In his own study, the RTOG 0825, there was no survival difference in the 2 arms, Dr. Gilbert continued. "If there's extra toxicity and there's no difference if you use it earlier rather than later, then why not delay the toxicity until later — unless we can define a patient subpopulation either on the basis of a clinical or biomarker that would tell us if this is a group who would benefit from front-line therapy."

He also noted that when research is drawn from a database, "you see real-world experience" with an agent. A database includes patients who might have been excluded from a clinical trial because of their performance status.

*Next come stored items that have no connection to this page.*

-- pv_equiv track=rewrite | github.com/DARREN-2000/DockerForge | src/dockerforge/remediation/patcher.py | _find_insert_index
-- ===== SOURCE A (Python) =====
-- def _find_insert_index(lines: list[str]) -> int:
--     for idx, line in enumerate(lines):
--         if line.strip().startswith("COPY "):
--             return idx
--     for idx, line in enumerate(lines):
--         stripped = line.strip()
--         if stripped.startswith("CMD ") or stripped.startswith("ENTRYPOINT "):
--             return idx
--     return len(lines)
-- ===== SOURCE B (Python) =====
-- def _find_insert_index(lines: list[str]) -> int:
--     fallback = None
--     for idx, line in enumerate(lines):
--         stripped = line.strip()
--         if stripped.startswith("COPY "):
--             return idx
--         if fallback is None and (stripped.startswith("CMD ") or stripped.startswith("ENTRYPOINT ")):
--             fallback = idx
--     return fallback if fallback is not None else len(lines)
-- ===== Notes on version B (the rewrite author's own statement) =====
-- stated objective: alternative
-- what changed: Fused A's two sequential scans into a single enumerate loop that returns at the first COPY line and tracks the first CMD/ENTRYPOINT index in a set-once fallback accumulator.
import Mathlib
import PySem

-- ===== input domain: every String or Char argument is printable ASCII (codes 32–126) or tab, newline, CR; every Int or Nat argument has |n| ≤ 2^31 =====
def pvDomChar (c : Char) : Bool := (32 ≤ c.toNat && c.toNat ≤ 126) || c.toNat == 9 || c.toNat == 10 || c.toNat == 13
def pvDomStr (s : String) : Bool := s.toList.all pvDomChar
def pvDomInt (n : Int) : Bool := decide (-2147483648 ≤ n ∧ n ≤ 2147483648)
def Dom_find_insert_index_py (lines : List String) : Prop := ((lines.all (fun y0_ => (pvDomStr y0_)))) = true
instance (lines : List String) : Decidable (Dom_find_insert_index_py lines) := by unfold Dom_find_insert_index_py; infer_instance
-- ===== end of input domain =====

-- B fuses A's two passes into one accumulator-tracking scan (objective: alternative decomposition).\n
-- ===== PORT A =====
-- A: first scan for a stripped line starting with "COPY "; failing that, a second
-- scan for "CMD " / "ENTRYPOINT "; else len(lines).
def fiiIsCopy (l : String) : Bool :=
  PySem.Str.startswith (PySem.Str.strip l) "COPY "

def fiiIsCmdEntry (l : String) : Bool :=
  PySem.Str.startswith (PySem.Str.strip l) "CMD " ||
  PySem.Str.startswith (PySem.Str.strip l) "ENTRYPOINT "

def fiiScanCopy : List String → Nat → Option Nat
  | [], _ => none
  | l :: ls, i => if fiiIsCopy l then some i else fiiScanCopy ls (i + 1)

def fiiScanCmd : List String → Nat → Option Nat
  | [], _ => none
  | l :: ls, i => if fiiIsCmdEntry l then some i else fiiScanCmd ls (i + 1)

def find_insert_index_py (lines : List String) : Int :=
  match fiiScanCopy lines 0 with
  | some i => (i : Int)
  | none =>
    match fiiScanCmd lines 0 with
    | some i => (i : Int)
    | none => PySem.List.len lines

-- ===== PORT B =====
-- B: one fused scan; returns at the first COPY line, remembers (set once) the first
-- CMD/ENTRYPOINT index as a fallback, returns the fallback or len(lines) at the end.
def fiiLoop : List String → Nat → Option Nat → Option Nat
  | [], _, fallback => fallback
  | l :: ls, i, fallback =>
    if fiiIsCopy l then some i
    else
      fiiLoop ls (i + 1)
        (if fallback = none ∧ fiiIsCmdEntry l = true then some i else fallback)

def find_insert_index_py_alt (lines : List String) : Int :=
  match fiiLoop lines 0 none with
  | some i => (i : Int)
  | none => PySem.List.len lines

-- ===== PRECONDITION & SPEC =====
def Spec_find_insert_index_py (lines : List String) (out : Int) : Prop := out = find_insert_index_py_alt lines
instance (lines : List String) (out : Int) : Decidable (Spec_find_insert_index_py lines out) := by unfold Spec_find_insert_index_py; infer_instance

-- ===== CLAIM (what is proved, stated in full; the proofs are below) =====
def Claim_equal_find_insert_index_py : Prop := ∀ (lines : List String), Dom_find_insert_index_py lines → Spec_find_insert_index_py lines (find_insert_index_py lines)

-- ===== LEMMAS AND PROOFS =====
theorem fiiLoop_eq (ls : List String) (i : Nat) (fb : Option Nat) :
    fiiLoop ls i fb = (fiiScanCopy ls i).or (fb.or (fiiScanCmd ls i)) := by
  induction ls generalizing i fb with
  | nil => simp [fiiLoop, fiiScanCopy, fiiScanCmd]
  | cons l ls ih =>
    simp only [fiiLoop, fiiScanCopy, fiiScanCmd]
    by_cases hc : fiiIsCopy l = true
    · simp [hc]
    · simp only [hc, if_false, Bool.false_eq_true, ih]
      cases fb with
      | some j => simp
      | none =>
        by_cases hm : fiiIsCmdEntry l = true
        · simp [hm]
        · simp [hm]

-- ===== VERDICT (by name: the statement is the Claim_ definition above) =====
theorem find_insert_index_py_spec : Claim_equal_find_insert_index_py := by
  intro lines _
  unfold Spec_find_insert_index_py find_insert_index_py find_insert_index_py_alt
  rw [fiiLoop_eq]
  cases h1 : fiiScanCopy lines 0 <;> cases h2 : fiiScanCmd lines 0 <;> simp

"But these patients are in the database, and they probably didn't get bevacizumab," Dr. Gilbert said. "So if you just imagine the subpopulation in the SEER database who did get bevacizumab, and even with all of the dilution of the impact, there still is a survival effect, and that makes it even more compelling — there is something therapeutic about it."

No Compelling Evidence

However, another expert feels that it is difficult to draw conclusions from these findings. "The SEER data, unfortunately, lack data on treatment, which is a major shortcoming of this manuscript," commented Martin van den Bent, MD, PhD, professor of neuro-oncology at the Daniel Den Hoed Cancer Center, Erasmus University, in Rotterdam, the Netherlands.

"In general, even for treatments in which an overall survival benefit has been demonstrated, once introduced in everyday clinical practice, the benefit is often smaller," Dr. van den Bent told Medscape Medical News.

He pointed out that bevacizumab was not used in all patients included in this database, and the most likely recipients were those with recurrent disease. "So despite the probability that many patients were not exposed to bevacizumab, an overall survival benefit is suggested," Dr. van den Bent said. "This means that the overall survival benefit in those patients that were receiving bevacizumab must have been even larger. How does that fit in with the randomized trials that completely failed to observe an overall survival benefit?"

Dr. van den Bent noted that "for me, that is really hard to understand. Not even the BRAIN trial provided compelling evidence of an overall survival benefit."

The BRAIN trial (AVF3708) was one of the 2 trials upon which the FDA based its accelerated approval of bevacizumab for recurrent glioblastoma. Although results showed radiographically defined tumor response, they could not definitively demonstrate that bevacizumab use positively affected patient survival.

He added that there is crossover in randomized trials, which may have affected the overall survival analysis. "But in the absence of treatment data in the SEER database, this does not provide real evidence," he said.

No specific funding was disclosed. The authors have disclosed no relevant financial relationships. Dr. Gilbert reports serving as a consultant or in an advisory role for Novartis, EMD Serono, Genentech, and Merck; receiving honoraria from Novartis, EMD Serono, Genentech, and Merck; and receiving research funding from GlaxoSmithKline, Genentech, and Merck.